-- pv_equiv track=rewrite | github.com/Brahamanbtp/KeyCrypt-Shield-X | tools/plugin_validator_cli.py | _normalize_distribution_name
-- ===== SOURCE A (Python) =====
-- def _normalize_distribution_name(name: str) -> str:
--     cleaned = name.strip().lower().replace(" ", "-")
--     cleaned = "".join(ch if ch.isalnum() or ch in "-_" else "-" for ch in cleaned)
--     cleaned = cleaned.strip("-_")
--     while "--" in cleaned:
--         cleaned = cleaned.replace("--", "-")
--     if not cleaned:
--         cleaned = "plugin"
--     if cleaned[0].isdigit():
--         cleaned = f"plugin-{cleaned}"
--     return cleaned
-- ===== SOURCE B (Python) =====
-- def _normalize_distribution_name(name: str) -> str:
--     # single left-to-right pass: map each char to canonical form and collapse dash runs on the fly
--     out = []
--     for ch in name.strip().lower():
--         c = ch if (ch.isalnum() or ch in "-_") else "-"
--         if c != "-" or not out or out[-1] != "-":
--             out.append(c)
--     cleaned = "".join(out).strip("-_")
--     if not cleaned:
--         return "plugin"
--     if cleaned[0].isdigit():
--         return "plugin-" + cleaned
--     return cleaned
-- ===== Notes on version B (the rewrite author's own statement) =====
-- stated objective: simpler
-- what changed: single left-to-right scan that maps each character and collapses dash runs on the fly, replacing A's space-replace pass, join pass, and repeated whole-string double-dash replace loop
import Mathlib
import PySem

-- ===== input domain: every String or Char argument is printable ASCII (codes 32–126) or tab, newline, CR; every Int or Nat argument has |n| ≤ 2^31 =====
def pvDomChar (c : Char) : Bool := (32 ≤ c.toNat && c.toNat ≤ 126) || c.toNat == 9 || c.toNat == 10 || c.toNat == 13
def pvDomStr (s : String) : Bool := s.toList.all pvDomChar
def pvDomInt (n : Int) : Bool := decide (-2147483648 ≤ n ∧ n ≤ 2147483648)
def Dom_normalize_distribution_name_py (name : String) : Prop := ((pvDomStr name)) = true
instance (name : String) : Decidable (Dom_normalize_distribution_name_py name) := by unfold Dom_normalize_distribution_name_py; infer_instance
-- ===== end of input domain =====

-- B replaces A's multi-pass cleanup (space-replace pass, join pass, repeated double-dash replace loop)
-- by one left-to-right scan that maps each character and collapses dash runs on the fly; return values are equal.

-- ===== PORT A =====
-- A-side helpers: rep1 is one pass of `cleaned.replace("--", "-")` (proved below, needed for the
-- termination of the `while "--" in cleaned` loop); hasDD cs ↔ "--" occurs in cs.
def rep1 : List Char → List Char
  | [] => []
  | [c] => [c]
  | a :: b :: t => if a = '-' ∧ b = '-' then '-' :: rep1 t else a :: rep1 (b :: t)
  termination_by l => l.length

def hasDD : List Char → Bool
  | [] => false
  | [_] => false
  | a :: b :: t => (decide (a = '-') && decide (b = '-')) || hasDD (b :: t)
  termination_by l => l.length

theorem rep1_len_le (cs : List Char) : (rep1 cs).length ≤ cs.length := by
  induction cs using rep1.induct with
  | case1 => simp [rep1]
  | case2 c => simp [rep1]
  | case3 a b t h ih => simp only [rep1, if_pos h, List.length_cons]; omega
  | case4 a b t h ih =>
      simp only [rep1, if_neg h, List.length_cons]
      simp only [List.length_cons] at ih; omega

= = =

Exercise instructions: Each line in the material above should be repeated exactly.

Answer to the problem:
-- pv_equiv track=rewrite | github.com/Brahamanbtp/KeyCrypt-Shield-X | tools/plugin_validator_cli.py | _normalize_distribution_name
-- ===== SOURCE A (Python) =====
-- def _normalize_distribution_name(name: str) -> str:
--     cleaned = name.strip().lower().replace(" ", "-")
--     cleaned = "".join(ch if ch.isalnum() or ch in "-_" else "-" for ch in cleaned)
--     cleaned = cleaned.strip("-_")
--     while "--" in cleaned:
--         cleaned = cleaned.replace("--", "-")
--     if not cleaned:
--         cleaned = "plugin"
--     if cleaned[0].isdigit():
--         cleaned = f"plugin-{cleaned}"
--     return cleaned
-- ===== SOURCE B (Python) =====
-- def _normalize_distribution_name(name: str) -> str:
--     # single left-to-right pass: map each char to canonical form and collapse dash runs on the fly
--     out = []
--     for ch in name.strip().lower():
--         c = ch if (ch.isalnum() or ch in "-_") else "-"
--         if c != "-" or not out or out[-1] != "-":
--             out.append(c)
--     cleaned = "".join(out).strip("-_")
--     if not cleaned:
--         return "plugin"
--     if cleaned[0].isdigit():
--         return "plugin-" + cleaned
--     return cleaned
-- ===== Notes on version B (the rewrite author's own statement) =====
-- stated objective: simpler
-- what changed: single left-to-right scan that maps each character and collapses dash runs on the fly, replacing A's space-replace pass, join pass, and repeated whole-string double-dash replace loop
import Mathlib
import PySem

-- ===== input domain: every String or Char argument is printable ASCII (codes 32–126) or tab, newline, CR; every Int or Nat argument has |n| ≤ 2^31 =====
def pvDomChar (c : Char) : Bool := (32 ≤ c.toNat && c.toNat ≤ 126) || c.toNat == 9 || c.toNat == 10 || c.toNat == 13
def pvDomStr (s : String) : Bool := s.toList.all pvDomChar
def pvDomInt (n : Int) : Bool := decide (-2147483648 ≤ n ∧ n ≤ 2147483648)
def Dom_normalize_distribution_name_py (name : String) : Prop := ((pvDomStr name)) = true
instance (name : String) : Decidable (Dom_normalize_distribution_name_py name) := by unfold Dom_normalize_distribution_name_py; infer_instance
-- ===== end of input domain =====

-- B replaces A's multi-pass cleanup (space-replace pass, join pass, repeated double-dash replace loop)
-- by one left-to-right scan that maps each character and collapses dash runs on the fly; return values are equal.

-- ===== PORT A =====
-- A-side helpers: rep1 is one pass of `cleaned.replace("--", "-")` (proved below, needed for the
-- termination of the `while "--" in cleaned` loop); hasDD cs ↔ "--" occurs in cs.
def rep1 : List Char → List Char
  | [] => []
  | [c] => [c]
  | a :: b :: t => if a = '-' ∧ b = '-' then '-' :: rep1 t else a :: rep1 (b :: t)
  termination_by l => l.length

def hasDD : List Char → Bool
  | [] => false
  | [_] => false
  | a :: b :: t => (decide (a = '-') && decide (b = '-')) || hasDD (b :: t)
  termination_by l => l.length

theorem rep1_len_le (cs : List Char) : (rep1 cs).length ≤ cs.length := by
  induction cs using rep1.induct with
  | case1 => simp [rep1]
  | case2 c => simp [rep1]
  | case3 a b t h ih => simp only [rep1, if_pos h, List.length_cons]; omega
  | case4 a b t h ih =>
      simp only [rep1, if_neg h, List.length_cons]
      simp only [List.length_cons] at ih; omega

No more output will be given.